Although we were at fault, i still don't understand the need Solr sometimes had for creating so many threads at unpredictable times. Be is just after start up a few times, to hours or days since start up, while our query load and document ingestion rate stayed the same.

Thanks,
Markus

 
 
-----Original message-----
> From:Markus Jelsma <ma...@openindex.io>
> Sent: Friday 26th January 2018 18:03
> To: Solr-user <so...@lucene.apache.org>
> Subject: 7.2.1 cluster dies within minutes after restart
> 
> Hello,
> 
> We recently upgraded our clusters from 7.1 to 7.2.1. One collection (2 shard, 2 replica) specifically is in a bad state almost continuously, After proper restart the cluster is all green. Within minutes the logs are flooded with many bad omens:
> 
> o.a.z.ClientCnxn Client session timed out, have not heard from server in 22130ms (although zkClientTimeOut is 30000).
> o.a.s.c.Overseer could not read the data
> org.apache.zookeeper.KeeperException$SessionExpiredException: KeeperErrorCode = Session expired for /overseer_elect/leader
> o.a.s.c.c.DefaultConnectionStrategy Reconnect to ZooKeeper failed:org.apache.solr.common.cloud.ZooKeeperException: A ZK error has occurred
> o.a.s.s.HttpSolrCall null:org.apache.solr.common.SolrException: Error trying to proxy request for url
> etc etc etc
> 2018-01-26 16:43:31.419 WARN  (OverseerAutoScalingTriggerThread-171411573518537026-logs4.gr.nl.openindex.io:8983_solr-n_0000001853) [   ] o.a.s.c.a.OverseerTriggerThread OverseerTriggerThread woken up but we are closed, exiting.
> 
> Soon most nodes are gone, maybe one is still green or yellow (recovering from another dead node).
> 
> A point of interest is that this collection is always under maximum load, receiving  hundreds of queries per node per second. We disabled the querying of the cluster and restarted it again, this time it kept running fine, and it continued to run fine even when we slowly restarted the tons of queries that need to be fired.
> 
> We just reverted the modifications above, the cluster now receives full load of queries as soon as it is available, everything was restarted and everything is suddenly fine again.
> 
> We really have no clue why for a days everything is fine, then we suddenly come into some weird flow (loaded with o.a.z.ClientCnxn Client session timed out msgs) and it takes several full restarts for things to settle down. Then all is fine until this afternoon where for two hours long the cluster kept dying almost instantly.

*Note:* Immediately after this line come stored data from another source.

-- pv_equiv track=rewrite | github.com/rhy3h/django-stock | stockapp/stockapp/wantgoo/institutional_investors.py | continuous
-- ===== SOURCE A (Python) =====
-- def continuous(stock_data):
--     data = {
--         'sumForeign': None,
--         'sumING': None,
--         'sumDealer': None
--     }
--
--     positiveForeign = -1
--     positiveING = -1
--     positiveDealer = -1
--     negativeForeign = -1
--     negativeING = -1
--     negativeDealer = -1
--
--     if len(stock_data) < 10:
--         return data
--     count = 0
--     for stock in stock_data:
--         sumForeign = int(stock[1])
--         sumING = int(stock[2])
--         sumDealer = int(stock[3])
--
--         if positiveForeign == -1 and sumForeign <= 0:
--             positiveForeign = count
--         if negativeForeign == -1 and sumForeign >= 0:
--             negativeForeign = count
--
--         if positiveING == -1 and sumING <= 0:
--             positiveING = count
--         if negativeING == -1 and sumING >= 0:
--             negativeING = count
--
--         if positiveDealer == -1 and sumDealer <= 0:
--             positiveDealer = count
--         if negativeDealer == -1 and sumDealer >= 0:
--             negativeDealer = count
--
--         count += 1
--
--     if positiveForeign > negativeForeign:
--         data['sumForeign'] = positiveForeign
--     else:
--         data['sumForeign'] = -negativeForeign
--     if data['sumForeign'] == 0 and int(stock_data[0][1]) != 0:
--         data['sumForeign'] = 10
--
--     if positiveING > negativeING:
--         data['sumING'] = positiveING
--     else:
--         data['sumING'] = -negativeING
--     if data['sumING'] == 0 and int(stock_data[0][2]) != 0:
--         data['sumING'] = 10
--
--     if positiveDealer > negativeDealer:
--         data['sumDealer'] = positiveDealer
--     else:
--         data['sumDealer'] = -negativeDealer
--     if data['sumDealer'] == 0 and int(stock_data[0][3]) != 0:
--         data['sumDealer'] = 10
--
--     return data
-- ===== SOURCE B (Python) =====
-- def _first_index(vs, pred):
--     return next((i for i, v in enumerate(vs) if pred(v)), -1)
--
--
-- def _col(vs):
--     pos = _first_index(vs, lambda v: v <= 0)
--     neg = _first_index(vs, lambda v: v >= 0)
--     value = pos if pos > neg else -neg
--     if value == 0 and vs[0] != 0:
--         value = 10
--     return value
--
--
-- def continuous(stock_data):
--     if len(stock_data) < 10:
--         return {'sumForeign': None, 'sumING': None, 'sumDealer': None}
--     triples = [(int(r[1]), int(r[2]), int(r[3])) for r in stock_data]
--     return {
--         'sumForeign': _col([t[0] for t in triples]),
--         'sumING': _col([t[1] for t in triples]),
--         'sumDealer': _col([t[2] for t in triples]),
--     }
-- ===== Notes on version B (the rewrite author's own statement) =====
-- stated objective: alternative
-- what changed: Replaces A's single interleaved loop maintaining six sentinel indices with a parse pass into (foreign, ing, dealer) triples followed by three independent per-column first-index scans via next(enumerate(...)).
import Mathlib
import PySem

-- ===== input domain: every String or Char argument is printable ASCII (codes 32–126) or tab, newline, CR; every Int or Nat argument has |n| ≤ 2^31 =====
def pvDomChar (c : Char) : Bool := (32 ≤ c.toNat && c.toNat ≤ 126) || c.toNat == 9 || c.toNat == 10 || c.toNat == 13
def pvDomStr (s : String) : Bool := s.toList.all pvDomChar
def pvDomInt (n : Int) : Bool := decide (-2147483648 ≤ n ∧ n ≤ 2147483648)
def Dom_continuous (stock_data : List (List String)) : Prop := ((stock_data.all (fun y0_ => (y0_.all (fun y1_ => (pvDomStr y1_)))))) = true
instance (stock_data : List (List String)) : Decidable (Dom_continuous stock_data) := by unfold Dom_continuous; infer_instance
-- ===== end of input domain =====

-- B replaces A's single interleaved six-sentinel loop by a parse pass followed by three
-- independent per-column first-index scans (objective: alternative decomposition, same cost).

-- ===== PORT A =====
-- int(stock[i]) totalized with 0 defaults; Pre_continuous excludes exactly the inputs where Python raises
def pvCell (row : List String) (i : Int) : Int :=
  (PySem.Int.ofStr? ((PySem.List.pyGet? row i).getD "")).getD 0

-- state: (count, posF, negF, posI, negI, posD, negD)
def pvStepA (s : Int × Int × Int × Int × Int × Int × Int) (stock : List String) :
    Int × Int × Int × Int × Int × Int × Int :=
  let (count, pF, nF, pI, nI, pD, nD) := s
  let sumF := pvCell stock 1
  let sumI := pvCell stock 2
  let sumD := pvCell stock 3
  let pF := if pF = -1 ∧ sumF ≤ 0 then count else pF
  let nF := if nF = -1 ∧ sumF ≥ 0 then count else nF
  let pI := if pI = -1 ∧ sumI ≤ 0 then count else pI
  let nI := if nI = -1 ∧ sumI ≥ 0 then count else nI
  let pD := if pD = -1 ∧ sumD ≤ 0 then count else pD
  let nD := if nD = -1 ∧ sumD ≥ 0 then count else nD
  (count + 1, pF, nF, pI, nI, pD, nD)

def pvFinishA (p n : Int) (head0 : Int) : Int :=
  let v := if p > n then p else -n
  if v = 0 ∧ head0 ≠ 0 then 10 else v

def continuous (stock_data : List (List String)) : List (String × Option Int) :=
  if stock_data.length < 10 then
    [("sumForeign", none), ("sumING", none), ("sumDealer", none)]
  else
    let (_, pF, nF, pI, nI, pD, nD) :=
      stock_data.foldl pvStepA (0, -1, -1, -1, -1, -1, -1)
    let head := (PySem.List.pyGet? stock_data 0).getD []
    [("sumForeign", some (pvFinishA pF nF (pvCell head 1))),
     ("sumING",     some (pvFinishA pI nI (pvCell head 2))),
     ("sumDealer",  some (pvFinishA pD nD (pvCell head 3)))]

-- ===== PORT B =====
-- next((i for i, v in enumerate(vs) if pred(v)), -1)
def pvFirstIndex (vs : List Int) (pred : Int → Bool) : Int :=
  match vs.findIdx? pred with
  | some i => (i : Int)
  | none => -1

def pvColB (vs : List Int) : Int :=
  let pos := pvFirstIndex vs (fun v => v ≤ 0)
  let neg := pvFirstIndex vs (fun v => v ≥ 0)
  let value := if pos > neg then pos else -neg
  if value = 0 ∧ vs.headD 0 ≠ 0 then 10 else value

def continuous_alt (stock_data : List (List String)) : List (String × Option Int) :=
  if stock_data.length < 10 then
    [("sumForeign", none), ("sumING", none), ("sumDealer", none)]
  else
    let triples := stock_data.map (fun r => (pvCell r 1, pvCell r 2, pvCell r 3))
    [("sumForeign", some (pvColB (triples.map (·.1)))),
     ("sumING",     some (pvColB (triples.map (·.2.1)))),
     ("sumDealer",  some (pvColB (triples.map (·.2.2))))]

-- ===== PRECONDITION & SPEC =====
-- Pre_ excludes exactly the inputs where Python A raises: with ≥ 10 rows, every row must have
-- cells at indices 1,2,3 (else IndexError) that parse as ints (else ValueError).
def pvRowOK (row : List String) : Bool :=
  [(1 : Int), 2, 3].all fun i =>
    match PySem.List.pyGet? row i with
    | some s => (PySem.Int.ofStr? s).isSome
    | none => false

def Pre_continuous (stock_data : List (List String)) : Prop :=
  stock_data.length < 10 ∨ stock_data.all pvRowOK = true
instance (stock_data : List (List String)) : Decidable (Pre_continuous stock_data) := by
  unfold Pre_continuous; infer_instance

def pvWitness_continuous : List (List String) :=
  List.replicate 10 ["x", "1", "-2", "0"]

def Spec_continuous (stock_data : List (List String)) (out : List (String × Option Int)) : Prop := out = continuous_alt stock_data
instance (stock_data : List (List String)) (out : List (String × Option Int)) : Decidable (Spec_continuous stock_data out) := by unfold Spec_continuous; infer_instance

-- ===== CLAIM (what is proved, stated in full; the proofs are below) =====
def Claim_equal_continuous : Prop := ∀ (stock_data : List (List String)), Dom_continuous stock_data → Pre_continuous stock_data → Spec_continuous stock_data (continuous stock_data)

-- ===== LEMMAS AND PROOFS =====

-- how a single sentinel evolves: -1 means "not yet found"; once set it stays
def pvSent (p : Int) (vs : List Int) (c : Int) (pred : Int → Bool) : Int :=
  if p = -1 then
    match vs.findIdx? pred with
    | some i => c + (i : Int)
    | none => -1
  else p

theorem pvSent_step (p v : Int) (vs : List Int) (c : Int) (pred : Int → Bool) (hc : 0 ≤ c) :
    pvSent p (v :: vs) c pred =
      pvSent (if p = -1 ∧ pred v then c else p) vs (c + 1) pred := by
  by_cases hp : p = -1
  · by_cases hv : pred v = true
    · have hc' : ¬(c = -1) := by omega
      simp [pvSent, hp, hv, hc', List.findIdx?_cons]
    · cases h : vs.findIdx? pred with
      | none => simp [pvSent, hp, hv, List.findIdx?_cons, h]
      | some i =>
        simp [pvSent, hp, hv, List.findIdx?_cons, h]
        omega
  · simp [pvSent, hp]

theorem foldA_eq (l : List (List String)) (c pF nF pI nI pD nD : Int) (hc : 0 ≤ c) :
    l.foldl pvStepA (c, pF, nF, pI, nI, pD, nD) =
      (c + l.length,
       pvSent pF (l.map (fun r => pvCell r 1)) c (fun v => v ≤ 0),
       pvSent nF (l.map (fun r => pvCell r 1)) c (fun v => v ≥ 0),
       pvSent pI (l.map (fun r => pvCell r 2)) c (fun v => v ≤ 0),
       pvSent nI (l.map (fun r => pvCell r 2)) c (fun v => v ≥ 0),
       pvSent pD (l.map (fun r => pvCell r 3)) c (fun v => v ≤ 0),
       pvSent nD (l.map (fun r => pvCell r 3)) c (fun v => v ≥ 0)) := by
  induction l generalizing c pF nF pI nI pD nD with
  | nil => simp [pvSent]
  | cons r t ih =>
    simp only [List.foldl_cons, List.map_cons, List.length_cons, pvStepA]
    rw [ih _ _ _ _ _ _ _ (by omega)]
    rw [pvSent_step pF _ _ _ _ hc, pvSent_step nF _ _ _ _ hc, pvSent_step pI _ _ _ _ hc,
        pvSent_step nI _ _ _ _ hc, pvSent_step pD _ _ _ _ hc, pvSent_step nD _ _ _ _ hc]
    simp only [Prod.mk.injEq, decide_eq_true_eq, and_true]
    push_cast; ring

theorem pvSent_zero (vs : List Int) (pred : Int → Bool) :
    pvSent (-1) vs 0 pred = pvFirstIndex vs pred := by
  simp only [pvSent, pvFirstIndex]
  cases vs.findIdx? pred <;> simp

-- ===== VERDICT (by name: the statement is the Claim_ definition above) =====
theorem continuous_spec : Claim_equal_continuous := by
  intro sd _ _
  unfold Spec_continuous continuous continuous_alt
  by_cases h : sd.length < 10
  · simp [h]
  · have hne : sd ≠ [] := by
      intro he; rw [he] at h; simp at h
    obtain ⟨r, t, rfl⟩ := List.exists_cons_of_ne_nil hne
    rw [if_neg h, if_neg h]
    rw [foldA_eq _ _ _ _ _ _ _ _ (by omega)]
    simp only [pvSent_zero]
    simp [pvColB, pvFinishA, PySem.List.pyGet?, PySem.List.pyIdx?, List.map_map, Function.comp_def]
-- pv_equiv track=rewrite | github.com/shkipan/pitcoin | pitcoin/utxo_set.py | utxo_select_inputs
-- ===== SOURCE A (Python) =====
-- from operator import itemgetter
--
-- def utxo_select_inputs(out_set, fee, amount):
--     res = []
--     bal = 0
--     for i in out_set:
--         bal += i['amount']
--         if (i['amount'] > amount + fee):
--             res.append(i)
--             return (res)
--     if (bal < amount + fee):
--         return res
--     outs = sorted(out_set, key=itemgetter('amount'), reverse=True)
--     i = 0
--     bal = 0
--     while bal < amount + fee:
--         bal += outs[i]['amount']
--         res.append(outs[i])
--         i += 1
--     return res
-- ===== SOURCE B (Python) =====
-- def utxo_select_inputs(out_set, fee, amount):
--     target = amount + fee
--     # a single output strictly larger than the target wins outright (first in order)
--     for o in out_set:
--         if o['amount'] > target:
--             return [o]
--     # not enough funds overall
--     if sum(o['amount'] for o in out_set) < target:
--         return []
--     # greedy selection WITHOUT sorting: repeatedly extract the first maximal
--     # remaining output until the running balance reaches the target
--     res = []
--     bal = 0
--     remaining = list(out_set)
--     while bal < target:
--         j = max(range(len(remaining)), key=lambda i: remaining[i]['amount'])
--         o = remaining.pop(j)
--         res.append(o)
--         bal += o['amount']
--     return res
-- ===== Notes on version B (the rewrite author's own statement) =====
-- stated objective: alternative
-- what changed: B removes the sort entirely: instead of sorting descending and walking a prefix, it repeatedly extracts the first maximal remaining output (selection) until the running balance reaches the target; the single-large-output scan and the total-sum guard stay as separate plain passes.
import Mathlib
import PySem

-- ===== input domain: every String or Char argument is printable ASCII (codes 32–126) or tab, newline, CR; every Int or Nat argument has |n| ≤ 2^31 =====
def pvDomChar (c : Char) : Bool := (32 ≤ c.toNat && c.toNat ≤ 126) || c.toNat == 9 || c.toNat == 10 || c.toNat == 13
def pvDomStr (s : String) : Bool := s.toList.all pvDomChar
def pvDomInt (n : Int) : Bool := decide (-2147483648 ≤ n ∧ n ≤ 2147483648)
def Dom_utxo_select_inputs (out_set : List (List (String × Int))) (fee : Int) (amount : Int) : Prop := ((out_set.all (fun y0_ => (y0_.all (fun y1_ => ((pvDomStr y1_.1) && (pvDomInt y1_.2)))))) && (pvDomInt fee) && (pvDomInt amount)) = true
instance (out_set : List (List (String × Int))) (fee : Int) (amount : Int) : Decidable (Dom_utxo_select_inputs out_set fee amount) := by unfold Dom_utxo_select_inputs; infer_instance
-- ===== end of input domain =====

-- B removes the sort entirely: it repeatedly extracts the first maximal remaining output
-- until the target is reached (selection instead of sort-then-prefix); the first-match scan
-- and the total-sum guard stay as separate plain passes (objective: alternative, not faster).

-- ===== PORT A =====

-- first-match association-list lookup of the 'amount' key (exact for d['amount'])
def uLookup (d : List (String × Int)) : Option Int :=
  match d with
  | [] => none
  | (k, v) :: rest => if k = "amount" then some v else uLookup rest

-- i['amount'] (Pre_ guarantees the key is present, so the default is never used)
def uAmt (d : List (String × Int)) : Int := (uLookup d).getD 0

-- A's first for-loop: early-return Sum.inl [i], otherwise the accumulated bal
def uA_loop1 (xs : List (List (String × Int))) (bal target : Int) :
    Sum (List (List (String × Int))) Int :=
  match xs with
  | [] => .inr bal
  | i :: rest =>
      if uAmt i > target then .inl [i]
      else uA_loop1 rest (bal + uAmt i) target

-- A's while-loop: while bal < target take outs[i], bal += its amount
def uA_greedy (outs : List (List (String × Int))) (bal target : Int) :
    List (List (String × Int)) :=
  match outs with
  | [] => []
  | o :: rest => if bal < target then o :: uA_greedy rest (bal + uAmt o) target else []

def utxo_select_inputs (out_set : List (List (String × Int))) (fee : Int) (amount : Int) :
    List (List (String × Int)) :=
  match uA_loop1 out_set 0 (amount + fee) with
  | .inl res => res
  | .inr bal =>
      if bal < amount + fee then []
      else
        let outs := PySem.List.sorted out_set (fun d => uAmt d) true
        uA_greedy outs 0 (amount + fee)

-- ===== PORT B =====

-- phase 1: first output with amount strictly above target
def uB_first (xs : List (List (String × Int))) (target : Int) :
    Option (List (String × Int)) :=
  match xs with
  | [] => none
  | o :: rest => if uAmt o > target then some o else uB_first rest target

-- phase 2: sum of all amounts
def uB_sum (xs : List (List (String × Int))) : Int :=
  match xs with
  | [] => 0
  | o :: rest => uAmt o + uB_sum rest

-- max(range(len(l)), key=lambda i: l[i]['amount']): index of the FIRST maximal amount
def uB_maxIdx (l : List (List (String × Int))) : Nat :=
  match l with
  | [] => 0
  | [_] => 0
  | x :: y :: t =>
      let j := uB_maxIdx (y :: t)
      if uAmt ((y :: t).getD j []) > uAmt x then j + 1 else 0

-- needed by uB_sel's termination: the extracted index is in range
theorem uB_maxIdx_lt (l : List (List (String × Int))) (h : l ≠ []) :
    uB_maxIdx l < l.length := by
  induction l with
  | nil => simp at h
  | cons x t ih =>
    cases t with
    | nil => simp [uB_maxIdx]
    | cons y s =>
      simp only [uB_maxIdx]
      have := ih (by simp)
      split <;> simp_all

-- phase 3: the while-loop — pop the first maximal output until bal reaches target
def uB_sel (remaining : List (List (String × Int))) (bal target : Int) :
    List (List (String × Int)) :=
  if bal < target then
    match remaining with
    | [] => []
    | x :: t =>
        let j := uB_maxIdx (x :: t)
        let o := (x :: t).getD j []
        o :: uB_sel ((x :: t).eraseIdx j) (bal + uAmt o) target
  else []
  termination_by remaining.length
  decreasing_by
    have hlt : uB_maxIdx (x :: t) < (x :: t).length := uB_maxIdx_lt (x :: t) (by simp)
    simp only [List.length_eraseIdx, if_pos hlt]
    omega

def utxo_select_inputs_alt (out_set : List (List (String × Int))) (fee : Int) (amount : Int) :
    List (List (String × Int)) :=
  let target := amount + fee
  match uB_first out_set target with
  | some o => [o]
  | none =>
      if uB_sum out_set < target then []
      else uB_sel out_set 0 target

-- ===== PRECONDITION & SPEC =====
-- Pre_ excludes exactly the inputs where A raises KeyError: a dict without an 'amount' key is
-- scanned, i.e. it is not preceded by a dict whose amount already exceeds amount+fee (early return).
def Pre_utxo_select_inputs (out_set : List (List (String × Int))) (fee : Int) (amount : Int) : Prop :=
  ∀ j < out_set.length, ((out_set.getD j []).lookup "amount").isSome = true ∨
    ∃ i < j, ((out_set.getD i []).lookup "amount").isSome = true ∧
      ((out_set.getD i []).lookup "amount").getD 0 > amount + fee

instance (out_set : List (List (String × Int))) (fee : Int) (amount : Int) : Decidable (Pre_utxo_select_inputs out_set fee amount) := by unfold Pre_utxo_select_inputs; infer_instance

def pvWitness_utxo_select_inputs : (List (List (String × Int))) × Int × Int :=
  ([[("amount", 5)], [("amount", 2)]], 1, 4)

def Spec_utxo_select_inputs (out_set : List (List (String × Int))) (fee : Int) (amount : Int) (out : List (List (String × Int))) : Prop := out = utxo_select_inputs_alt out_set fee amount
instance (out_set : List (List (String × Int))) (fee : Int) (amount : Int) (out : List (List (String × Int))) : Decidable (Spec_utxo_select_inputs out_set fee amount out) := by unfold Spec_utxo_select_inputs; infer_instance

-- ===== CLAIM (what is proved, stated in full; the proofs are below) =====
def Claim_equal_utxo_select_inputs : Prop := ∀ (out_set : List (List (String × Int))) (fee : Int) (amount : Int), Dom_utxo_select_inputs out_set fee amount → Pre_utxo_select_inputs out_set fee amount → Spec_utxo_select_inputs out_set fee amount (utxo_select_inputs out_set fee amount)

-- ===== LEMMAS AND PROOFS =====

-- A's first pass = B's first-match scan, and on no match bal accumulates the total sum
theorem uA_loop1_eq (xs : List (List (String × Int))) (bal target : Int) :
    uA_loop1 xs bal target =
      match uB_first xs target with
      | some o => .inl [o]
      | none => .inr (bal + uB_sum xs) := by
  induction xs generalizing bal with
  | nil => simp [uA_loop1, uB_first, uB_sum]
  | cons o rest ih =>
    simp only [uA_loop1, uB_first, uB_sum]
    by_cases h : uAmt o > target
    · simp [h]
    · simp only [if_neg h, ih]
      cases uB_first rest target <;> simp <;> ring

-- stable insert of x AFTER the maximal strict prefix of larger amounts:
-- x goes before the first y with amount y ≤ amount x
def uInsLE (x : List (String × Int)) (ys : List (List (String × Int))) :
    List (List (String × Int)) :=
  match ys with
  | [] => [x]
  | y :: t => if uAmt y ≤ uAmt x then x :: y :: t else y :: uInsLE x t

-- one-step commutation of uInsLE with the reverse-insertion step of PySem's stable sort
theorem uInsLE_insertBy (x y : List (String × Int)) (acc : List (List (String × Int))) :
    PySem.List.insertBy (fun a b => decide (uAmt b < uAmt a)) y (uInsLE x acc) =
      uInsLE x (PySem.List.insertBy (fun a b => decide (uAmt b < uAmt a)) y acc) := by
  induction acc with
  | nil =>
    simp only [uInsLE, PySem.List.insertBy]
    by_cases h : uAmt y ≤ uAmt x <;> by_cases h' : uAmt x < uAmt y <;>
      simp [uInsLE, PySem.List.insertBy, h, h'] <;> omega
  -- (the (h, h') case split feeds the if-conditions of both insertion rules)
  | cons z zs ih =>
    simp only [uInsLE, PySem.List.insertBy]
    by_cases hzx : uAmt z ≤ uAmt x
    · by_cases hxy : uAmt x < uAmt y
      · have hzy : uAmt z < uAmt y := by omega
        simp [PySem.List.insertBy, uInsLE, hzx, hxy, hzy,
          show ¬ uAmt y ≤ uAmt x by omega]
      · by_cases hzy : uAmt z < uAmt y <;>
          simp [PySem.List.insertBy, uInsLE, hzx, hxy, hzy,
            show uAmt y ≤ uAmt x by omega]
    · by_cases hzy : uAmt z < uAmt y
      · simp [PySem.List.insertBy, uInsLE, hzx, hzy, show ¬ uAmt y ≤ uAmt x by omega]
      · simp [PySem.List.insertBy, uInsLE, hzx, hzy, ih]
  -- (omega closes the arithmetic side conditions on the Int amounts)

-- uInsLE commutes with the whole fold of reverse insertions
theorem uInsLE_foldl (l : List (List (String × Int))) (x : List (String × Int))
    (acc : List (List (String × Int))) :
    List.foldl (fun acc x => PySem.List.insertBy (fun a b => decide (uAmt b < uAmt a)) x acc)
        (uInsLE x acc) l =
      uInsLE x (List.foldl
        (fun acc x => PySem.List.insertBy (fun a b => decide (uAmt b < uAmt a)) x acc) acc l) := by
  induction l generalizing acc with
  | nil => rfl
  | cons y t ih => simp only [List.foldl, uInsLE_insertBy, ih]

-- sorted(x::l, reverse=True) = insert x stably into sorted(l, reverse=True)
theorem sortedRev_cons (x : List (String × Int)) (l : List (List (String × Int))) :
    PySem.List.sorted (x :: l) (fun d => uAmt d) true =
      uInsLE x (PySem.List.sorted l (fun d => uAmt d) true) := by
  rw [PySem.List.sorted_rev_eq_foldl_insertBy, PySem.List.sorted_rev_eq_foldl_insertBy]
  show List.foldl _ (PySem.List.insertBy _ x []) l = _
  have : PySem.List.insertBy (fun a b => decide (uAmt b < uAmt a)) x
      ([] : List (List (String × Int))) = uInsLE x [] := rfl
  rw [this, uInsLE_foldl]

-- the element at the first-max index dominates every member
theorem uB_maxIdx_max (l : List (List (String × Int))) :
    ∀ y ∈ l, uAmt y ≤ uAmt (l.getD (uB_maxIdx l) []) := by
  induction l with
  | nil => simp
  | cons x t ih =>
    cases t with
    | nil => simp [uB_maxIdx]
    | cons z s =>
      intro y hy
      simp only [uB_maxIdx]
      split
      · next h =>
        simp only [List.getD_cons_succ]
        rcases List.mem_cons.mp hy with rfl | hy'
        · omega
        · exact ih y hy'
      · next h =>
        simp only [List.getD_cons_zero]
        rcases List.mem_cons.mp hy with rfl | hy'
        · exact le_refl _
        · have := ih y hy'
          omega

-- THE KEY FACT: the head of the stable descending sort is the first maximal element,
-- and its tail is the stable descending sort of the list with that element removed
theorem sortedRev_sel (l : List (List (String × Int))) (h : l ≠ []) :
    PySem.List.sorted l (fun d => uAmt d) true =
      l.getD (uB_maxIdx l) [] ::
        PySem.List.sorted (l.eraseIdx (uB_maxIdx l)) (fun d => uAmt d) true := by
  induction l with
  | nil => simp at h
  | cons x t ih =>
    cases ht : t with
    | nil => simp [uB_maxIdx, PySem.List.sorted, PySem.List.insertBy]
    | cons z s =>
      rw [← ht]
      have htne : t ≠ [] := by simp [ht]
      by_cases hm : uAmt (t.getD (uB_maxIdx t) []) > uAmt x
      · have hidx : uB_maxIdx (x :: t) = uB_maxIdx t + 1 := by
          subst ht; simp only [uB_maxIdx]; rw [if_pos hm]
        rw [hidx, List.getD_cons_succ, List.eraseIdx_cons_succ]
        rw [sortedRev_cons, ih htne, sortedRev_cons]
        simp only [uInsLE]
        rw [if_neg (by omega)]
      · have hidx : uB_maxIdx (x :: t) = 0 := by
          subst ht; simp only [uB_maxIdx]; rw [if_neg hm]
        rw [hidx, List.getD_cons_zero, List.eraseIdx_cons_zero]
        rw [sortedRev_cons]
        cases hs : PySem.List.sorted t (fun d => uAmt d) true with
        | nil => simp [uInsLE]
        | cons m r =>
          have hmem : m ∈ t := by
            have : m ∈ PySem.List.sorted t (fun d => uAmt d) true := by simp [hs]
            rwa [PySem.List.mem_sorted] at this
          have : uAmt m ≤ uAmt x := le_trans (uB_maxIdx_max t m hmem) (by omega)
          simp [uInsLE, this]

-- B's selection loop = A's while-loop over the descending-sorted list
theorem uB_sel_eq (n : Nat) (xs : List (List (String × Int))) (bal target : Int)
    (hn : xs.length ≤ n) :
    uB_sel xs bal target = uA_greedy (PySem.List.sorted xs (fun d => uAmt d) true) bal target := by
  induction n generalizing xs bal with
  | zero =>
    have : xs = [] := List.length_eq_zero_iff.mp (Nat.le_zero.mp hn)
    subst this
    rw [uB_sel.eq_def]
    simp [uA_greedy, PySem.List.sorted]
  | succ n ih =>
    rw [uB_sel.eq_def]
    by_cases hb : bal < target
    · rw [if_pos hb]
      cases xs with
      | nil => simp [uA_greedy, PySem.List.sorted]
      | cons a t =>
        show (a :: t).getD (uB_maxIdx (a :: t)) [] ::
            uB_sel ((a :: t).eraseIdx (uB_maxIdx (a :: t)))
              (bal + uAmt ((a :: t).getD (uB_maxIdx (a :: t)) [])) target =
          uA_greedy (PySem.List.sorted (a :: t) (fun d => uAmt d) true) bal target
        have hne : (a :: t) ≠ ([] : List (List (String × Int))) := by simp
        rw [sortedRev_sel _ hne]
        simp only [uA_greedy, if_pos hb]
        have hlt := uB_maxIdx_lt _ hne
        have hlen : ((a :: t).eraseIdx (uB_maxIdx (a :: t))).length ≤ n := by
          rw [List.length_eraseIdx]
          rw [if_pos hlt]
          simp only [List.length_cons] at hn ⊢
          omega
        rw [ih _ _ hlen]
    · rw [if_neg hb]
      cases PySem.List.sorted xs (fun d => uAmt d) true <;> simp [uA_greedy, hb]

-- ===== VERDICT (by name: the statement is the Claim_ definition above) =====
theorem utxo_select_inputs_spec : Claim_equal_utxo_select_inputs := by
  intro out_set fee amount _ _
  unfold Spec_utxo_select_inputs utxo_select_inputs utxo_select_inputs_alt
  rw [uA_loop1_eq]
  cases hf : uB_first out_set (amount + fee) with
  | some o => simp [hf]
  | none =>
    simp only [zero_add, hf]
    by_cases hb : uB_sum out_set < amount + fee
    · simp [hb]
    · simp only [if_neg hb]
      exact (uB_sel_eq out_set.length out_set 0 (amount + fee) le_rfl).symm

And at this moment, all is well, again, it seems. The only steady companion when things go bad are the time outs related to ZK.
> 
> Under normal circumstances, we do not time out due to GC, the heap is just 2 GB. Query response times are ~10 ms even when under maximum load. We would like to know why and how it enters a 'bad state' for no apparent reason. Any ideas? 
> 
> Many thanks!
> Markus
> 
> side note: This cluster always has been a pain but 7.2.1 made something worse, reverting to 7.1 is not possible due to index being too new (there were no notes in CHANGES indicateing an index incompatibility between these two minor versions).
> 
> 
>